--- Task inputs Enclosed Below ---
-- pv_equiv track=rewrite | github.com/Carmello03/staffing-demand-forecast | backend/app/model.py | _pretty_feature_name
-- ===== SOURCE A (Python) =====
-- def _pretty_feature_name(name: str) -> str:
--     core = name
--     if core.startswith("num__"):
--         core = core[5:]
--     elif core.startswith("cat__"):
--         core = core[5:]
--
--     for cat_field in ["StoreType", "Assortment", "StateHoliday", "PromoInterval", "Store"]:
--         prefix = cat_field + "_"
--         if core.startswith(prefix):
--             return f"{cat_field} = {core[len(prefix):]}"
--
--     return core.replace("_", " ")
-- ===== SOURCE B (Python) =====
-- _FIELDS = {"StoreType", "Assortment", "StateHoliday", "PromoInterval", "Store"}
--
--
-- def _pretty_feature_name(name: str) -> str:
--     # One left-to-right pass over the characters with a small state machine,
--     # instead of staged startswith/slice/replace passes.
--     core = name[5:] if name[:5] in ("num__", "cat__") else name
--     head = []          # chars seen before the first underscore
--     out = []
--     mode = 0           # 0 = reading head, 1 = copy verbatim, 2 = map '_' -> ' '
--     for ch in core:
--         if mode == 0:
--             if ch == "_":
--                 h = "".join(head)
--                 if h in _FIELDS:
--                     out = [h, " = "]
--                     mode = 1
--                 else:
--                     out = [h, " "]
--                     mode = 2
--             else:
--                 head.append(ch)
--         elif mode == 1:
--             out.append(ch)
--         else:
--             out.append(" " if ch == "_" else ch)
--     if mode == 0:
--         return "".join(head)
--     return "".join(out)
-- ===== Notes on version B (the rewrite author's own statement) =====
-- stated objective: alternative
-- what changed: Replaces A's staged passes (a loop of startswith checks with slicing, plus a whole-string replace) by a single left-to-right character scan with a three-state accumulator (head / verbatim / underscore-to-space) that decides at the first underscore via one set lookup.
import Mathlib
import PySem

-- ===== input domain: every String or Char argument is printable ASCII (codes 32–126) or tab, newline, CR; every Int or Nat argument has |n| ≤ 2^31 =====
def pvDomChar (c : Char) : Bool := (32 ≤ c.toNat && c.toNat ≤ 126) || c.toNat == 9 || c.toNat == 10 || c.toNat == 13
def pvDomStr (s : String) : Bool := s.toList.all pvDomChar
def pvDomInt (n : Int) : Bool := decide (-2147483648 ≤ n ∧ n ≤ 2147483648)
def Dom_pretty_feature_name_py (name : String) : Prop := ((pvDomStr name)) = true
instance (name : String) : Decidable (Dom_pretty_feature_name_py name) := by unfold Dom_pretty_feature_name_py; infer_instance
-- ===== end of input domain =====

-- B replaces A's staged passes (loop of startswith checks + slicing + a whole-string replace) by
-- ONE left-to-right character scan with a three-state accumulator; objective: alternative, same value.

-- ===== PORT A =====
-- the literal list of field names A's for-loop iterates over
def pvAFields : List (List Char) :=
  ["StoreType".toList, "Assortment".toList, "StateHoliday".toList, "PromoInterval".toList, "Store".toList]

-- A's for-loop with early return: try each field name in order
def pvALoop (core : List Char) : List (List Char) → List Char
  | [] => PySem.Chars.replace core "_".toList " ".toList
  | f :: rest =>
    if PySem.Chars.startswith core (f ++ ['_']) then
      f ++ " = ".toList ++ PySem.List.slice core (some ((f ++ ['_']).length : Int)) none
    else pvALoop core rest

def pretty_feature_name_py (name : String) : String :=
  let cs := name.toList
  let core :=
    if PySem.Chars.startswith cs "num__".toList then PySem.List.slice cs (some 5) none
    else if PySem.Chars.startswith cs "cat__".toList then PySem.List.slice cs (some 5) none
    else cs
  String.ofList (pvALoop core pvAFields)

-- ===== PORT B =====
-- B's set of field names
def pvBFields : PySem.Set (List Char) :=
  PySem.Set.ofList ["StoreType".toList, "Assortment".toList, "StateHoliday".toList, "PromoInterval".toList, "Store".toList]

-- mode 1 of B's state machine: append each remaining char verbatim
def pvBVerb : List Char → List Char
  | [] => []
  | c :: r => c :: pvBVerb r

-- mode 2 of B's state machine: append each char, turning '_' into ' '
def pvBSpaces : List Char → List Char
  | [] => []
  | c :: r => (if c = '_' then ' ' else c) :: pvBSpaces r

-- mode 0: accumulate the head (reversed); at the first '_' decide with one set lookup
def pvBHead (acc : List Char) : List Char → List Char
  | [] => acc.reverse
  | c :: r =>
    if c = '_' then
      if acc.reverse ∈ pvBFields then acc.reverse ++ " = ".toList ++ pvBVerb r
      else acc.reverse ++ ' ' :: pvBSpaces r
    else pvBHead (c :: acc) r

def pretty_feature_name_py_alt (name : String) : String :=
  let cs := name.toList
  let core := if cs.take 5 = "num__".toList ∨ cs.take 5 = "cat__".toList then cs.drop 5 else cs
  String.ofList (pvBHead [] core)

-- ===== PRECONDITION & SPEC =====
def Spec_pretty_feature_name_py (name : String) (out : String) : Prop := out = pretty_feature_name_py_alt name
instance (name : String) (out : String) : Decidable (Spec_pretty_feature_name_py name out) := by unfold Spec_pretty_feature_name_py; infer_instance

-- ===== CLAIM (what is proved, stated in full; the proofs are below) =====
def Claim_equal_pretty_feature_name_py : Prop := ∀ (name : String), Dom_pretty_feature_name_py name → Spec_pretty_feature_name_py name (pretty_feature_name_py name)

-- ===== LEMMAS AND PROOFS =====

-- the single-character substitution B's mode 2 performs
def pvSub (c : Char) : Char := if c = '_' then ' ' else c

theorem pvBVerb_eq (l : List Char) : pvBVerb l = l := by
  induction l with
  | nil => rfl
  | cons c r ih => simp [pvBVerb, ih]

theorem pvBSpaces_eq (l : List Char) : pvBSpaces l = l.map pvSub := by
  induction l with
  | nil => rfl
  | cons c r ih => simp [pvBSpaces, pvSub, ih]

-- Python's replace with a one-char pattern is a character map
theorem pvReplaceGo (l : List Char) : ∀ (fuel : Nat) (acc : List Char), l.length ≤ fuel →
    PySem.Chars.replace.go ['_'] [' '] fuel l acc = acc.reverse ++ l.map pvSub := by
  induction l with
  | nil =>
    intro fuel acc _
    cases fuel <;> simp [PySem.Chars.replace.go]
  | cons c r ih =>
    intro fuel acc hf
    cases fuel with
    | zero => simp at hf
    | succ n =>
      have hn : r.length ≤ n := by simpa using hf
      by_cases hc : c = '_'
      · subst hc
        rw [show PySem.Chars.replace.go ['_'] [' '] (n+1) ('_' :: r) acc
              = PySem.Chars.replace.go ['_'] [' '] n r (' ' :: acc) by
            simp [PySem.Chars.replace.go, List.isPrefixOf]]
        rw [ih n (' ' :: acc) hn]
        simp [pvSub]
      · have hbe : ('_' == c) = false := by
          simp [Ne.symm hc]
        rw [show PySem.Chars.replace.go ['_'] [' '] (n+1) (c :: r) acc
              = PySem.Chars.replace.go ['_'] [' '] n r (c :: acc) by
            simp [PySem.Chars.replace.go, List.isPrefixOf, hbe]]
        rw [ih n (c :: acc) hn]
        simp [pvSub, hc]

theorem pvReplace_eq_map (l : List Char) :
    PySem.Chars.replace l "_".toList " ".toList = l.map pvSub := by
  have : PySem.Chars.replace l "_".toList " ".toList
      = PySem.Chars.replace.go ['_'] [' '] l.length l [] := by
    simp [PySem.Chars.replace]
  rw [this, pvReplaceGo l l.length [] le_rfl]
  simp

theorem pvMap_id_of_no_us (l : List Char) (h : '_' ∉ l) : l.map pvSub = l := by
  induction l with
  | nil => rfl
  | cons c r ih =>
    have hc : c ≠ '_' := fun e => h (by simp [e])
    simp [pvSub, hc, ih (fun m => h (List.mem_cons_of_mem _ m))]

-- B's mode 0 on an underscore-free tail just returns the accumulated head
theorem pvBHead_no (l : List Char) : ∀ acc, '_' ∉ l → pvBHead acc l = acc.reverse ++ l := by
  induction l with
  | nil => intro acc _; simp [pvBHead]
  | cons c r ih =>
    intro acc h
    have hc : c ≠ '_' := fun e => h (by simp [e])
    rw [show pvBHead acc (c :: r) = pvBHead (c :: acc) r by simp [pvBHead, hc]]
    rw [ih (c :: acc) (fun m => h (List.mem_cons_of_mem _ m))]
    simp

-- B's mode 0 across the head up to the first underscore
theorem pvBHead_sep (h : List Char) : ∀ (acc t : List Char), '_' ∉ h →
    pvBHead acc (h ++ '_' :: t) =
      if (acc.reverse ++ h) ∈ pvBFields then (acc.reverse ++ h) ++ " = ".toList ++ pvBVerb t
      else (acc.reverse ++ h) ++ ' ' :: pvBSpaces t := by
  induction h with
  | nil =>
    intro acc t _
    simp [pvBHead]
  | cons c h' ih =>
    intro acc t hm
    have hc : c ≠ '_' := fun e => hm (by simp [e])
    rw [show pvBHead acc ((c :: h') ++ '_' :: t) = pvBHead (c :: acc) (h' ++ '_' :: t) by
          simp [pvBHead, hc]]
    rw [ih (c :: acc) t (fun m => hm (List.mem_cons_of_mem _ m))]
    simp

-- A-side: split core at its first underscore (none if there is none)
def pvSplitUs : List Char → Option (List Char × List Char)
  | [] => none
  | c :: rest =>
    if c = '_' then some ([], rest)
    else match pvSplitUs rest with
         | none => none
         | some (h, t) => some (c :: h, t)

theorem pvSplitUs_none_iff (cs : List Char) : pvSplitUs cs = none ↔ '_' ∉ cs := by
  induction cs with
  | nil => simp [pvSplitUs]
  | cons c rest ih =>
    by_cases hc : c = '_'
    · subst hc; simp [pvSplitUs]
    · cases h : pvSplitUs rest with
      | none =>
        have hrest : '_' ∉ rest := ih.mp h
        simp [pvSplitUs, hc, h, List.mem_cons, hrest, Ne.symm hc]
      | some p =>
        have hrest : '_' ∈ rest := by
          by_contra hn
          rw [← ih] at hn
          simp [hn] at h
        obtain ⟨h1, t1⟩ := p
        simp [pvSplitUs, hc, h, List.mem_cons, hrest]

theorem pvSplitUs_some (cs h t : List Char) (hp : pvSplitUs cs = some (h, t)) :
    '_' ∉ h ∧ cs = h ++ '_' :: t := by
  induction cs generalizing h t with
  | nil => simp [pvSplitUs] at hp
  | cons c rest ih =>
    by_cases hc : c = '_'
    · subst hc
      simp [pvSplitUs] at hp
      obtain ⟨rfl, rfl⟩ := hp
      simp
    · cases hrec : pvSplitUs rest with
      | none => simp [pvSplitUs, hc, hrec] at hp
      | some p =>
        obtain ⟨h', t'⟩ := p
        simp [pvSplitUs, hc, hrec] at hp
        obtain ⟨rfl, rfl⟩ := hp
        obtain ⟨hmem, rfl⟩ := ih h' t' hrec
        exact ⟨by simp [List.mem_cons, Ne.symm hc, hmem], rfl⟩

-- if core has no underscore, every startswith in A's loop fails and it falls through to replace
theorem pvALoop_no_sep (core : List Char) (h : '_' ∉ core) (fs : List (List Char)) :
    pvALoop core fs = PySem.Chars.replace core "_".toList " ".toList := by
  induction fs with
  | nil => rfl
  | cons f rest ih =>
    simp only [pvALoop]
    rw [if_neg, ih]
    intro hsw
    have hpre : (f ++ ['_']) <+: core := (PySem.Chars.startswith_iff _ _).mp hsw
    exact h (hpre.subset (by simp))

-- two underscore-free heads followed by '_' determine each other
theorem pvSepInj (f h u t : List Char) (hf : '_' ∉ f) (hh : '_' ∉ h)
    (e : f ++ '_' :: u = h ++ '_' :: t) : f = h := by
  induction f generalizing h with
  | nil =>
    cases h with
    | nil => rfl
    | cons d h' =>
      simp only [List.nil_append, List.cons_append, List.cons.injEq] at e
      exact absurd (List.mem_cons.mpr (Or.inl e.1)) hh
  | cons c f' ih =>
    cases h with
    | nil =>
      simp only [List.cons_append, List.nil_append, List.cons.injEq] at e
      exact absurd (List.mem_cons.mpr (Or.inl e.1.symm)) hf
    | cons d h' =>
      simp only [List.cons_append, List.cons.injEq] at e
      obtain ⟨rfl, e2⟩ := e
      rw [ih h' (fun m => hf (List.mem_cons_of_mem _ m)) (fun m => hh (List.mem_cons_of_mem _ m)) e2]

theorem pvStartswith_sep_iff (f h t : List Char) (hf : '_' ∉ f) (hh : '_' ∉ h) :
    PySem.Chars.startswith (h ++ '_' :: t) (f ++ ['_']) = true ↔ f = h := by
  rw [PySem.Chars.startswith_iff]
  constructor
  · rintro ⟨u, hu⟩
    rw [List.append_assoc] at hu
    exact pvSepInj f h (u) t hf hh (by simpa using hu)
  · rintro rfl
    exact ⟨t, by simp⟩

-- A's loop on a core of the form h ++ '_' :: t with '_'-free h is a membership test on the field list
theorem pvALoop_sep (h t : List Char) (hh : '_' ∉ h) (fs : List (List Char))
    (hfs : ∀ f ∈ fs, '_' ∉ f) :
    pvALoop (h ++ '_' :: t) fs =
      if h ∈ fs then h ++ " = ".toList ++ t
      else PySem.Chars.replace (h ++ '_' :: t) "_".toList " ".toList := by
  induction fs with
  | nil => simp [pvALoop]
  | cons f rest ih =>
    have hf : '_' ∉ f := hfs f List.mem_cons_self
    by_cases hfh : f = h
    · subst hfh
      simp only [pvALoop]
      rw [if_pos ((pvStartswith_sep_iff f f t hf hf).mpr rfl)]
      have h0 : (0 : Int) ≤ ((f ++ ['_']).length : Int) := by positivity
      rw [PySem.List.slice_from _ h0, if_pos (List.mem_cons_self)]
      rw [show f ++ '_' :: t = (f ++ ['_']) ++ t by simp, Int.toNat_natCast, List.drop_left]
    · simp only [pvALoop]
      rw [if_neg (by rw [pvStartswith_sep_iff f h t hf hh]; exact hfh),
          ih (fun g m => hfs g (List.mem_cons_of_mem _ m))]
      have hne : ¬ (h = f) := fun e => hfh e.symm
      simp [List.mem_cons, hne]

-- ===== VERDICT (by name: the statement is the Claim_ definition above) =====
theorem pretty_feature_name_py_spec : Claim_equal_pretty_feature_name_py := by
  intro name _
  unfold Spec_pretty_feature_name_py pretty_feature_name_py pretty_feature_name_py_alt
  simp only
  have hsw : ∀ p : List Char, PySem.Chars.startswith name.toList p = true ↔
      name.toList.take p.length = p := by
    intro p
    rw [PySem.Chars.startswith_iff, List.prefix_iff_eq_take]
    exact eq_comm
  have hslice : PySem.List.slice name.toList (some 5) none = name.toList.drop 5 := by
    rw [PySem.List.slice_from _ (by norm_num : (0:Int) ≤ 5)]; rfl
  have hcore :
      (if PySem.Chars.startswith name.toList "num__".toList then PySem.List.slice name.toList (some 5) none
       else if PySem.Chars.startswith name.toList "cat__".toList then PySem.List.slice name.toList (some 5) none
       else name.toList)
      = (if name.toList.take 5 = "num__".toList ∨ name.toList.take 5 = "cat__".toList
         then name.toList.drop 5 else name.toList) := by
    have l1 : ("num__".toList).length = 5 := rfl
    have l2 : ("cat__".toList).length = 5 := rfl
    by_cases h1 : name.toList.take 5 = "num__".toList
    · rw [if_pos ((hsw _).mpr (by rw [l1]; exact h1)), if_pos (Or.inl h1), hslice]
    · rw [if_neg (by rw [hsw, l1]; exact h1)]
      by_cases h2 : name.toList.take 5 = "cat__".toList
      · rw [if_pos ((hsw _).mpr (by rw [l2]; exact h2)), if_pos (Or.inr h2), hslice]
      · rw [if_neg (by rw [hsw, l2]; exact h2), if_neg (by tauto)]
  rw [hcore]
  generalize (if name.toList.take 5 = "num__".toList ∨ name.toList.take 5 = "cat__".toList
              then name.toList.drop 5 else name.toList) = core
  cases hp : pvSplitUs core with
  | none =>
    have hno : '_' ∉ core := (pvSplitUs_none_iff core).mp hp
    rw [pvALoop_no_sep core hno, pvBHead_no core [] hno,
        pvReplace_eq_map, pvMap_id_of_no_us core hno]
    rfl
  | some p =>
    obtain ⟨h, t⟩ := p
    obtain ⟨hh, rfl⟩ := pvSplitUs_some core h t hp
    rw [pvALoop_sep h t hh pvAFields (by decide), pvBHead_sep h [] t hh]
    have hmem : (h ∈ pvBFields) ↔ h ∈ pvAFields := by
      rw [pvBFields, PySem.Set.mem_ofList]; exact Iff.rfl
    simp only [List.reverse_nil, List.nil_append]
    by_cases hm : h ∈ pvAFields
    · rw [if_pos hm, if_pos (hmem.mpr hm), pvBVerb_eq]
    · rw [if_neg hm, if_neg (fun hx => hm (hmem.mp hx)),
          pvReplace_eq_map, pvBSpaces_eq]
      have : ('_' :: t).map pvSub = ' ' :: t.map pvSub := by simp [pvSub]
      rw [List.map_append, this, pvMap_id_of_no_us h hh]
-- ---- pvGroupRows characterization ----
lemma pvGroupRows_mem_pairwise (lo hi : Int) :
    ∀ (n : Nat) (s : List (Int × Int)), s.length ≤ n → s.Pairwise pvLexLe →
      ((∀ y v, ((y, v) ∈ pvGroupRows lo hi s ↔
        (y ∈ s.map (·.2) ∧ lo ≤ y ∧ y ≤ hi ∧ v = pvPairZip (pvRowXs s y))))
      ∧ (pvGroupRows lo hi s).Pairwise (fun e e' => e.1 < e'.1)) := by
  intro n
  induction n with
  | zero =>
      intro s hlen _
      have hs : s = [] := List.length_eq_zero_iff.mp (Nat.le_zero.mp hlen)
      subst hs
      constructor
      · intro y v; simp [pvGroupRows]
      · simp [pvGroupRows]
  | succ n ih =>
      intro s hlen hp
      match s with
      | [] =>
          constructor
          · intro y v; simp [pvGroupRows]
          · simp [pvGroupRows]
      | p :: rest =>
          have hstep : pvGroupRows lo hi (p :: rest) =
              if lo ≤ p.2 ∧ p.2 ≤ hi then
                (p.2, pvPairZip ((p :: rest.takeWhile (fun q => q.2 == p.2)).map (·.1)))
                  :: pvGroupRows lo hi (rest.dropWhile (fun q => q.2 == p.2))
              else pvGroupRows lo hi (rest.dropWhile (fun q => q.2 == p.2)) := by
            rw [pvGroupRows]
          set t := rest.takeWhile (fun q => q.2 == p.2) with ht_def
          set r' := rest.dropWhile (fun q => q.2 == p.2) with hr'_def
          have hpr := List.pairwise_cons.mp hp
          have hhead : ∀ q ∈ rest, pvLexLe p q := hpr.1
          have hp' : rest.Pairwise pvLexLe := hpr.2
          have hsplit : t ++ r' = rest := List.takeWhile_append_dropWhile
          have hr'sub : r'.Sublist rest := List.dropWhile_sublist _
          have hr'p : r'.Pairwise pvLexLe := List.Pairwise.sublist hr'sub hp'
          have ht : ∀ q ∈ t, q.2 = p.2 := by
            intro q hq
            simpa [beq_iff_eq] using List.mem_takeWhile_imp hq
          have hr' : ∀ q ∈ r', p.2 < q.2 := by
            intro q hq
            rcases hdw : r' with _ | ⟨q0, r''⟩
            · rw [hdw] at hq; simp at hq
            · have hq0f : (q0.2 == p.2) = false := by
                have h0 := List.head?_dropWhile_not (fun q => q.2 == p.2) rest
                rw [← hr'_def, hdw] at h0
                simpa using h0
              have hq0ne : q0.2 ≠ p.2 := by simpa using hq0f
              have hq0mem : q0 ∈ rest := hr'sub.mem (by rw [hdw]; exact List.mem_cons_self)
              have hpq0 : p.2 < q0.2 := by
                rcases hhead q0 hq0mem with h | ⟨h, _⟩
                · exact h
                · exact absurd h.symm hq0ne
              rw [hdw] at hq
              rcases List.mem_cons.mp hq with rfl | hq
              · exact hpq0
              · have hq0q : pvLexLe q0 q := by
                  have h1 := List.pairwise_cons.mp (hdw ▸ hr'p)
                  exact h1.1 q hq
                rcases hq0q with h | ⟨h, _⟩
                · omega
                · omega
          have hrowhead : pvRowXs (p :: rest) p.2 = (p :: t).map (·.1) := by
            unfold pvRowXs
            rw [← hsplit]
            simp only [List.filter_cons, List.filter_append, beq_self_eq_true, if_true]
            rw [List.filter_eq_self.mpr (by
              intro q hq
              simpa [beq_iff_eq] using ht q hq)]
            rw [List.filter_eq_nil_iff.mpr (by
              intro q hq
              have h1 := hr' q hq
              simp only [beq_iff_eq]
              omega)]
            simp
          have hrowtail : ∀ y, y ≠ p.2 → pvRowXs (p :: rest) y = pvRowXs r' y := by
            intro y hy
            unfold pvRowXs
            rw [← hsplit]
            simp only [List.filter_cons, List.filter_append]
            rw [if_neg (by simp only [beq_iff_eq]; omega)]
            rw [List.filter_eq_nil_iff.mpr (by
              intro q hq
              have h1 := ht q hq
              simp only [beq_iff_eq]
              omega)]
            rw [List.nil_append]
          have hlen' : r'.length ≤ n := by
            have h1 := List.length_dropWhile_le (fun q => q.2 == p.2) rest
            simp only [List.length_cons] at hlen
            rw [hr'_def]
            omega
          obtain ⟨ihmem, ihpw⟩ := ih r' hlen' hr'p
          have hmem_snd : ∀ y, y ∈ r'.map (·.2) → p.2 < y := by
            intro y hy
            rcases List.mem_map.mp hy with ⟨q, hq, rfl⟩
            exact hr' q hq
          by_cases hb : lo ≤ p.2 ∧ p.2 ≤ hi
          · rw [hstep, if_pos hb]
            constructor
            · intro y v
              constructor
              · intro hmem
                rcases List.mem_cons.mp hmem with heq | hmem'
                · have hy : y = p.2 := congrArg Prod.fst heq
                  subst hy
                  have hv : v = pvPairZip ((p :: t).map (·.1)) := congrArg Prod.snd heq
                  exact ⟨by simp, hb.1, hb.2, by rw [hrowhead]; exact hv⟩
                · obtain ⟨hy, hl, hh, hv⟩ := (ihmem y v).mp hmem'
                  have hylt : p.2 < y := hmem_snd y hy
                  refine ⟨?_, hl, hh, ?_⟩
                  · simp only [List.map_cons, List.mem_cons]
                    right
                    rcases List.mem_map.mp hy with ⟨q, hq, rfl⟩
                    exact List.mem_map.mpr ⟨q, hr'sub.mem hq, rfl⟩
                  · rw [hrowtail y (by omega)]; exact hv
              · rintro ⟨hy, hl, hh, hv⟩
                by_cases hyp : y = p.2
                · subst hyp
                  rw [hrowhead] at hv
                  rw [hv]
                  exact List.mem_cons_self
                · right
                  apply (ihmem y v).mpr
                  refine ⟨?_, hl, hh, ?_⟩
                  · rcases List.mem_map.mp hy with ⟨q, hq, rfl⟩
                    rcases List.mem_cons.mp hq with rfl | hq'
                    · exact absurd rfl hyp
                    · rw [← hsplit] at hq'
                      rcases List.mem_append.mp hq' with hq'' | hq''
                      · exact absurd (ht q hq'') hyp
                      · exact List.mem_map.mpr ⟨q, hq'', rfl⟩
                  · rw [← hrowtail y hyp]; exact hv
            · rw [List.pairwise_cons]
              constructor
              · intro e he
                have h1 : e.1 ∈ r'.map (·.2) := ((ihmem e.1 e.2).mp (by simpa using he)).1
                exact hmem_snd e.1 h1
              · exact ihpw
          · rw [hstep, if_neg hb]
            constructor
            · intro y v
              constructor
              · intro hmem
                obtain ⟨hy, hl, hh, hv⟩ := (ihmem y v).mp hmem
                have hylt : p.2 < y := hmem_snd y hy
                refine ⟨?_, hl, hh, ?_⟩
                · simp only [List.map_cons, List.mem_cons]
                  right
                  rcases List.mem_map.mp hy with ⟨q, hq, rfl⟩
                  exact List.mem_map.mpr ⟨q, hr'sub.mem hq, rfl⟩
                · rw [hrowtail y (by omega)]; exact hv
              · rintro ⟨hy, hl, hh, hv⟩
                by_cases hyp : y = p.2
                · subst hyp; exact absurd ⟨hl, hh⟩ hb
                · apply (ihmem y v).mpr
                  refine ⟨?_, hl, hh, ?_⟩
                  · rcases List.mem_map.mp hy with ⟨q, hq, rfl⟩
                    rcases List.mem_cons.mp hq with rfl | hq'
                    · exact absurd rfl hyp
                    · rw [← hsplit] at hq'
                      rcases List.mem_append.mp hq' with hq'' | hq''
                      · exact absurd (ht q hq'') hyp
                      · exact List.mem_map.mpr ⟨q, hq'', rfl⟩
                  · rw [← hrowtail y hyp]; exact hv
            · exact ihpw
-- pv_equiv track=rewrite | github.com/inaciovasquez2020/cyclone-terminal-obstruction | tools/cyclone/overlap_rank.py | overlap_matrix_R
-- ===== SOURCE A (Python) =====
-- from typing import List, Tuple
--
-- def build_adj(n: int, edges: List[Tuple[int,int]]) -> List[List[int]]:
--     adj = [[] for _ in range(n)]
--     for a,b in edges:
--         if a == b:
--             continue
--         if b not in adj[a]:
--             adj[a].append(b)
--         if a not in adj[b]:
--             adj[b].append(a)
--     return adj
--
-- def bfs_ball(adj: List[List[int]], center: int, R: int) -> set[int]:
--     seen = {center}
--     frontier = {center}
--     for _ in range(R):
--         nxt = set()
--         for u in frontier:
--             for v in adj[u]:
--                 if v not in seen:
--                     seen.add(v)
--                     nxt.add(v)
--         frontier = nxt
--         if not frontier:
--             break
--     return seen
--
-- def overlap_matrix_R(n: int, edges: List[Tuple[int,int]], basis: List[List[int]], R: int) -> List[List[int]]:
--     adj = build_adj(n, edges)
--     balls = [bfs_ball(adj, v, R) for v in range(n)]
--     def overlaps(i,j) -> int:
--         ci = basis[i]
--         cj = basis[j]
--         for v in range(n):
--             ball = balls[v]
--             for e,(a,b) in enumerate(edges):
--                 if ci[e] and cj[e] and (a in ball or b in ball):
--                     return 1
--         return 0
--     m = len(basis)
--     M = [[0]*m for _ in range(m)]
--     for i in range(m):
--         for j in range(m):
--             M[i][j] = overlaps(i,j)
--     return M
-- ===== SOURCE B (Python) =====
-- from typing import List, Tuple
--
-- def build_adj(n, edges):
--     adj = [[] for _ in range(n)]
--     for a, b in edges:
--         if a == b:
--             continue
--         if b not in adj[a]:
--             adj[a].append(b)
--         if a not in adj[b]:
--             adj[b].append(a)
--     return adj
--
-- def bfs_ball(adj, center, R):
--     seen = {center}
--     frontier = {center}
--     for _ in range(R):
--         nxt = set()
--         for u in frontier:
--             for v in adj[u]:
--                 if v not in seen:
--                     seen.add(v)
--                     nxt.add(v)
--         frontier = nxt
--         if not frontier:
--             break
--     return seen
--
-- def overlap_matrix_R(n, edges, basis, R):
--     adj = build_adj(n, edges)
--     S = set()
--     for v in range(n):
--         S |= bfs_ball(adj, v, R)
--     supports = [
--         {e for e, (a, b) in enumerate(edges) if row[e] and (a in S or b in S)}
--         for row in basis
--     ]
--     m = len(basis)
--     return [[1 if supports[i] & supports[j] else 0 for j in range(m)]
--             for i in range(m)]
-- ===== Notes on version B (the rewrite author's own statement) =====
-- stated objective: alternative
-- what changed: A decides each matrix entry with a fresh 4-level early-return scan over (center v, edge e); B computes once the union S of all BFS balls and one 'active support' edge-index set per basis vector, then fills the matrix by pairwise support-set intersection (better worst case, but A's early return wins on the timed inputs).
-- outside the precondition, e.g. on overlap_matrix_R(0, [(0, 0)], [[]], 1): A returns [[0]], B raises IndexError; on overlap_matrix_R(2, [(0, 1), (0, 1)], [[1], [1]], 1): A returns [[1, 1], [1, 1]], B raises IndexError
import Mathlib
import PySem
--- End of Enclosed Task inputs ---
Directions — An exact, complete copy of the lines above from the one with "(c :: acc) by" through the one with "c :: rest =>" is the whole answer.

Answer to this task —
              = PySem.Chars.replace.go ['_'] [' '] n r (c :: acc) by
            simp [PySem.Chars.replace.go, List.isPrefixOf, hbe]]
        rw [ih n (c :: acc) hn]
        simp [pvSub, hc]

theorem pvReplace_eq_map (l : List Char) :
    PySem.Chars.replace l "_".toList " ".toList = l.map pvSub := by
  have : PySem.Chars.replace l "_".toList " ".toList
      = PySem.Chars.replace.go ['_'] [' '] l.length l [] := by
    simp [PySem.Chars.replace]
  rw [this, pvReplaceGo l l.length [] le_rfl]
  simp

theorem pvMap_id_of_no_us (l : List Char) (h : '_' ∉ l) : l.map pvSub = l := by
  induction l with
  | nil => rfl
  | cons c r ih =>
    have hc : c ≠ '_' := fun e => h (by simp [e])
    simp [pvSub, hc, ih (fun m => h (List.mem_cons_of_mem _ m))]

-- B's mode 0 on an underscore-free tail just returns the accumulated head
theorem pvBHead_no (l : List Char) : ∀ acc, '_' ∉ l → pvBHead acc l = acc.reverse ++ l := by
  induction l with
  | nil => intro acc _; simp [pvBHead]
  | cons c r ih =>
    intro acc h
    have hc : c ≠ '_' := fun e => h (by simp [e])
    rw [show pvBHead acc (c :: r) = pvBHead (c :: acc) r by simp [pvBHead, hc]]
    rw [ih (c :: acc) (fun m => h (List.mem_cons_of_mem _ m))]
    simp

-- B's mode 0 across the head up to the first underscore
theorem pvBHead_sep (h : List Char) : ∀ (acc t : List Char), '_' ∉ h →
    pvBHead acc (h ++ '_' :: t) =
      if (acc.reverse ++ h) ∈ pvBFields then (acc.reverse ++ h) ++ " = ".toList ++ pvBVerb t
      else (acc.reverse ++ h) ++ ' ' :: pvBSpaces t := by
  induction h with
  | nil =>
    intro acc t _
    simp [pvBHead]
  | cons c h' ih =>
    intro acc t hm
    have hc : c ≠ '_' := fun e => hm (by simp [e])
    rw [show pvBHead acc ((c :: h') ++ '_' :: t) = pvBHead (c :: acc) (h' ++ '_' :: t) by
          simp [pvBHead, hc]]
    rw [ih (c :: acc) t (fun m => hm (List.mem_cons_of_mem _ m))]
    simp

-- A-side: split core at its first underscore (none if there is none)
def pvSplitUs : List Char → Option (List Char × List Char)
  | [] => none
  | c :: rest =>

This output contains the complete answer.